BP profit down as production hit by Gulf spill
BP yesterday reported a drop in quarterly profit as the Gulf of Mexico spill continues to take its toll on the company’s operations.
The oil major said that it had been hit by a dip in production in its first quarter as it was forced to sell off some fields to meet the bill for the disaster.
BP warned that the output problems would continue into the second quarter as it is looking to offload projects including Holstein and Marlin fields in the Gulf of Mexico.

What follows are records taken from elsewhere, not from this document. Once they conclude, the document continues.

-- pv_equiv track=rewrite | github.com/yannickloth/W33-Theory | exploration/w33_curved_a2_refined_quadratic_bridge.py | _top_chains_step_one
-- ===== SOURCE A (Python) =====
-- from itertools import combinations, permutations
--
-- Simplex = tuple[int, ...]
--
-- Chain = tuple[Simplex, ...]
--
-- def _top_chains_step_one(facets: tuple[Simplex, ...]) -> tuple[Chain, ...]:
--     chains = []
--     for facet in facets:
--         for permutation in permutations(facet):
--             prefix: list[int] = []
--             chain: list[Simplex] = []
--             for vertex in permutation:
--                 prefix.append(vertex)
--                 chain.append(tuple(sorted(prefix)))
--             chains.append(tuple(chain))
--     return tuple(chains)
-- ===== SOURCE B (Python) =====
-- from bisect import insort
--
--
-- def _top_chains_step_one(facets):
--     # Recursive DFS over the tree of prefixes: instead of enumerating whole
--     # permutations and rebuilding/re-sorting each prefix per permutation,
--     # extend a shared sorted prefix one vertex at a time, so the work for a
--     # common prefix is done once for all permutations sharing it.
--     chains = []
--
--     def dfs(remaining, sorted_prefix, chain):
--         if not remaining:
--             chains.append(tuple(chain))
--             return
--         for i in range(len(remaining)):
--             new_prefix = list(sorted_prefix)
--             insort(new_prefix, remaining[i])
--             dfs(remaining[:i] + remaining[i + 1:], new_prefix,
--                 chain + (tuple(new_prefix),))
--
--     for facet in facets:
--         dfs(list(facet), [], ())
--     return tuple(chains)
-- ===== Notes on version B (the rewrite author's own statement) =====
-- stated objective: faster
-- what changed: B replaces A's enumerate-every-permutation-and-re-sort-each-prefix loop by a recursive DFS over the tree of prefixes that carries an invariant-sorted prefix and the chain-so-far, so the sorted prefix of each shared prefix node is computed once for all permutations sharing it instead of once per permutation per step.
import Mathlib
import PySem

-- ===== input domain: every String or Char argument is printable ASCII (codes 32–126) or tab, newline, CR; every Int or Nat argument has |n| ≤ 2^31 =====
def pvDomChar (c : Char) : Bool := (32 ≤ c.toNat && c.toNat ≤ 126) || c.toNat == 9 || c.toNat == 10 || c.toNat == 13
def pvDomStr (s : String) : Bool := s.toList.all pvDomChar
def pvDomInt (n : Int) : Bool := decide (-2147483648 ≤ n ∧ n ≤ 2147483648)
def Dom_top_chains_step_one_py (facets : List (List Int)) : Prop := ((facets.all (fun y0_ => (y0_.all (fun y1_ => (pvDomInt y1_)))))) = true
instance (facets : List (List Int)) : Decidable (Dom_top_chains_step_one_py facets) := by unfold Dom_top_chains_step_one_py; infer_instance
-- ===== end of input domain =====

-- B replaces A's enumerate-all-permutations-then-re-sort-every-prefix loops by a
-- recursive DFS over the tree of prefixes that carries an invariant-sorted prefix,
-- so each shared prefix is processed once (objective: faster).

-- ===== PORT A =====
-- per permutation: prefix.append(vertex); chain.append(tuple(sorted(prefix)))
def pvStepA (st : List Int × List (List Int)) (vertex : Int) : List Int × List (List Int) :=
  let p := st.1 ++ [vertex]
  (p, st.2 ++ [PySem.List.sorted p (fun x => x)])

def top_chains_step_one_py (facets : List (List Int)) : List (List (List Int)) :=
  facets.foldl (fun chains facet =>
    (PySem.List.permutations facet facet.length).foldl (fun chains permutation =>
      chains ++ [(permutation.foldl pvStepA ([], [])).2]) chains) []

-- ===== PORT B =====
-- dfs(remaining, sorted_prefix, chain): if remaining is empty, emit chain; else,
-- for each i ('for i in range(len(remaining))', transcribed as recursion on the
-- splits remaining = left ++ v :: rs), insort remaining[i] into a copy of
-- sorted_prefix and recurse on remaining[:i] + remaining[i+1:].
mutual
def pvDfs : List Int → List Int → List (List Int) → List (List (List Int)) → List (List (List Int))
  | [], _, chain, chains => chains ++ [chain]
  | h :: t, sorted_prefix, chain, chains => pvSelect [] (h :: t) sorted_prefix chain chains
termination_by remaining _ _ _ => (remaining.length, remaining.length + 1)
decreasing_by simp [Prod.lex_def]

def pvSelect : List Int → List Int → List Int → List (List Int) → List (List (List Int)) → List (List (List Int))
  | _, [], _, _, chains => chains
  | left, v :: rs, sorted_prefix, chain, chains =>
    let np := PySem.List.insertBy (fun a b => decide (a < b)) v sorted_prefix
    pvSelect (left ++ [v]) rs sorted_prefix chain
      (pvDfs (left ++ rs) np (chain ++ [np]) chains)
termination_by left right _ _ _ => (left.length + right.length, right.length)
decreasing_by all_goals (simp [Prod.lex_def]; try omega)
end

def top_chains_step_one_py_alt (facets : List (List Int)) : List (List (List Int)) :=
  facets.foldl (fun chains facet => pvDfs facet [] [] chains) []

-- ===== PRECONDITION & SPEC =====
def Spec_top_chains_step_one_py (facets : List (List Int)) (out : List (List (List Int))) : Prop := out = top_chains_step_one_py_alt facets
instance (facets : List (List Int)) (out : List (List (List Int))) : Decidable (Spec_top_chains_step_one_py facets out) := by unfold Spec_top_chains_step_one_py; infer_instance

-- ===== CLAIM =====
def Claim_equal_top_chains_step_one_py : Prop := ∀ (facets : List (List Int)), Dom_top_chains_step_one_py facets → Spec_top_chains_step_one_py facets (top_chains_step_one_py facets)

-- ===== LEMMAS AND PROOFS =====

-- the chain emitted below a node whose sorted prefix is sp, along a permutation vs
def pvChainB (vs : List Int) (sp : List Int) : List (List Int) :=
  match vs with
  | [] => []
  | v :: rest =>
    let np := PySem.List.insertBy (fun a b => decide (a < b)) v sp
    np :: pvChainB rest np

-- one branch of PySem.List.permutations: pick index i of xs, then r more
def pvPick (xs : List Int) (r : Nat) (i : Nat) : List (List Int) :=
  match xs[i]? with
  | none => []
  | some v => (PySem.List.permutations (xs.eraseIdx i) r).map (fun p => v :: p)

-- the permutations produced by iterating over the splits left ++ v :: rs
def pvSplits (left right : List Int) : List (List Int) :=
  match right with
  | [] => []
  | v :: rs =>
    ((PySem.List.permutations (left ++ rs) (left ++ rs).length).map (fun p => v :: p))
      ++ pvSplits (left ++ [v]) rs

-- insort into an already-sorted list = re-sort after an append
theorem pv_insort_sorted (p : List Int) (v : Int) :
    PySem.List.insertBy (fun a b => decide (a < b)) v (PySem.List.sorted p (fun x => x))
      = PySem.List.sorted (p ++ [v]) (fun x => x) := by
  rw [PySem.List.sorted_eq_foldl_insertBy, PySem.List.sorted_eq_foldl_insertBy]
  simp [List.foldl_append]

theorem pv_perm_succ (xs : List Int) (r : Nat) :
    PySem.List.permutations xs (r + 1) = (List.range xs.length).flatMap (pvPick xs r) := by
  rw [PySem.List.permutations]
  refine congrArg (fun f => List.flatMap f (List.range xs.length)) (funext fun i => ?_)
  cases h : xs[i]? <;> simp [pvPick, h]

theorem pv_eraseIdx_mid (v : Int) (rs : List Int) (left : List Int) :
    (left ++ v :: rs).eraseIdx left.length = left ++ rs := by
  induction left with
  | nil => rfl
  | cons x xs ih => simp only [List.cons_append, List.length_cons, List.eraseIdx, ih]

theorem pv_flatMap_shift (g : Nat → List (List Int)) (n : Nat) :
    ((List.range n).map Nat.succ).flatMap g = (List.range n).flatMap (fun j => g (j + 1)) := by
  induction n with
  | zero => rfl
  | succ m ih => simp [List.range_succ, ih]

theorem pv_splits_eq (right : List Int) : ∀ (left : List Int),
    pvSplits left right
      = (List.range right.length).flatMap (fun j =>
          pvPick (left ++ right) ((left ++ right).length - 1) (left.length + j)) := by
  induction right with
  | nil => intro left; simp [pvSplits]
  | cons v rs ih =>
    intro left
    rw [pvSplits, ih (left ++ [v]), List.length_cons, List.range_succ_eq_map,
        List.flatMap_cons, pv_flatMap_shift]
    congr 1
    · have h0 : (left ++ v :: rs)[left.length]? = some v := by
        simp
      have hlen : (left ++ v :: rs).length - 1 = (left ++ rs).length := by simp
      simp [pvPick, pv_eraseIdx_mid]
    · refine congrArg (fun f => List.flatMap f (List.range rs.length)) (funext fun j => ?_)
      have hlist : (left ++ [v]) ++ rs = left ++ v :: rs := by simp
      have hidx : (left ++ [v]).length + j = left.length + (j + 1) := by simp; omega
      rw [hlist, hidx]

-- A's inner loop produces exactly pvChainB of the sorted prefix
theorem pv_chainB_eq (vs : List Int) : ∀ (p : List Int) (c : List (List Int)),
    (vs.foldl pvStepA (p, c)).2
      = c ++ pvChainB vs (PySem.List.sorted p (fun x => x)) := by
  induction vs with
  | nil => intro p c; simp [pvChainB]
  | cons v rest ih =>
    intro p c
    simp only [List.foldl_cons, pvStepA]
    rw [ih (p ++ [v]) (c ++ [PySem.List.sorted (p ++ [v]) (fun x => x)])]
    simp [pvChainB, pv_insort_sorted]

theorem pv_dfs_spec : ∀ (n : Nat) (remaining : List Int), remaining.length = n →
    ∀ (sp : List Int) (chain : List (List Int)) (chains : List (List (List Int))),
    pvDfs remaining sp chain chains
      = chains ++ (PySem.List.permutations remaining remaining.length).map
          (fun p => chain ++ pvChainB p sp) := by
  intro n
  induction n using Nat.strong_induction_on with
  | _ n IH =>
    have hsel : ∀ (right left : List Int), left.length + right.length = n →
        ∀ (sp : List Int) (chain : List (List Int)) (chains : List (List (List Int))),
        pvSelect left right sp chain chains
          = chains ++ (pvSplits left right).map (fun p => chain ++ pvChainB p sp) := by
      intro right
      induction right with
      | nil =>
        intro left _ sp chain chains
        rw [pvSelect.eq_def]
        simp [pvSplits]
      | cons v rs ihr =>
        intro left hn sp chain chains
        rw [pvSelect.eq_def]
        simp only []
        have hlen : (left ++ rs).length < n := by simp at hn ⊢; omega
        rw [ihr (left ++ [v]) (by simp at hn ⊢; omega)]
        rw [IH (left ++ rs).length hlen (left ++ rs) rfl]
        rw [pvSplits, List.map_append, List.map_map, List.append_assoc]
        congr 2
        apply List.map_congr_left
        intro p _
        simp [pvChainB, Function.comp]
    intro remaining hrem sp chain chains
    match remaining with
    | [] =>
      rw [pvDfs.eq_def]
      simp [pvChainB]
    | x :: xs =>
      rw [pvDfs.eq_def]
      simp only []
      rw [hsel (x :: xs) [] (by simp at hrem ⊢; omega)]
      congr 2
      rw [pv_splits_eq (x :: xs) []]
      have h1 : (x :: xs).length = xs.length + 1 := rfl
      rw [h1, pv_perm_succ (x :: xs) xs.length]
      simp

theorem pv_facet (facet : List Int) (chains : List (List (List Int))) :
    (PySem.List.permutations facet facet.length).foldl
        (fun ch perm => ch ++ [(perm.foldl pvStepA ([], [])).2]) chains
      = pvDfs facet [] [] chains := by
  rw [pv_dfs_spec facet.length facet rfl]
  have hf : ∀ (l : List (List Int)) (acc : List (List (List Int))),
      l.foldl (fun ch perm => ch ++ [(perm.foldl pvStepA ([], [])).2]) acc
        = acc ++ l.map (fun perm => (perm.foldl pvStepA ([], [])).2) := by
    intro l
    induction l with
    | nil => intro acc; simp
    | cons y ys ih => intro acc; simp [ih]
  rw [hf]
  congr 1
  apply List.map_congr_left
  intro p _
  rw [pv_chainB_eq p [] []]
  rfl

-- ===== VERDICT =====
theorem top_chains_step_one_py_spec : Claim_equal_top_chains_step_one_py := by
  intro facets _
  unfold Spec_top_chains_step_one_py top_chains_step_one_py top_chains_step_one_py_alt
  have h : (fun (chains : List (List (List Int))) facet =>
      (PySem.List.permutations facet facet.length).foldl
        (fun chains permutation => chains ++ [(permutation.foldl pvStepA ([], [])).2]) chains)
      = fun chains facet => pvDfs facet [] [] chains :=
    funext fun chains => funext fun facet => pv_facet facet chains
  rw [h]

The company reported a $4.9bn (£3bn) replacement cost profit – which strips out the impact of oil price movements – for the first three months of 2012 compared with $5.6bn a year ago.
But chief executive Bob Dudley insisted the company was still on track with its turnaround plan. He said: “We have made a good start against our strategic priorities for 2012.
“During the quarter we gained access to significant new deepwater and US shale exploration acreage, our ongoing divestment programme has reached $23bn.”
Last month BP reached a proposed settlement to resolve economic, property and medical claims by more than 100,000 individuals and businesses.
The total charge on the disaster, which claimed 11 lives after an explosion at the company’s Deepwater Horizon project, is estimated at $37bn.
Tony Shepard, oil analysts at Charles Stanley, said: “BP’s share valuation has yet to recover from the Deepwater Horizon tragedy,” pointing out that BP’s pre-spill peak was around 630p.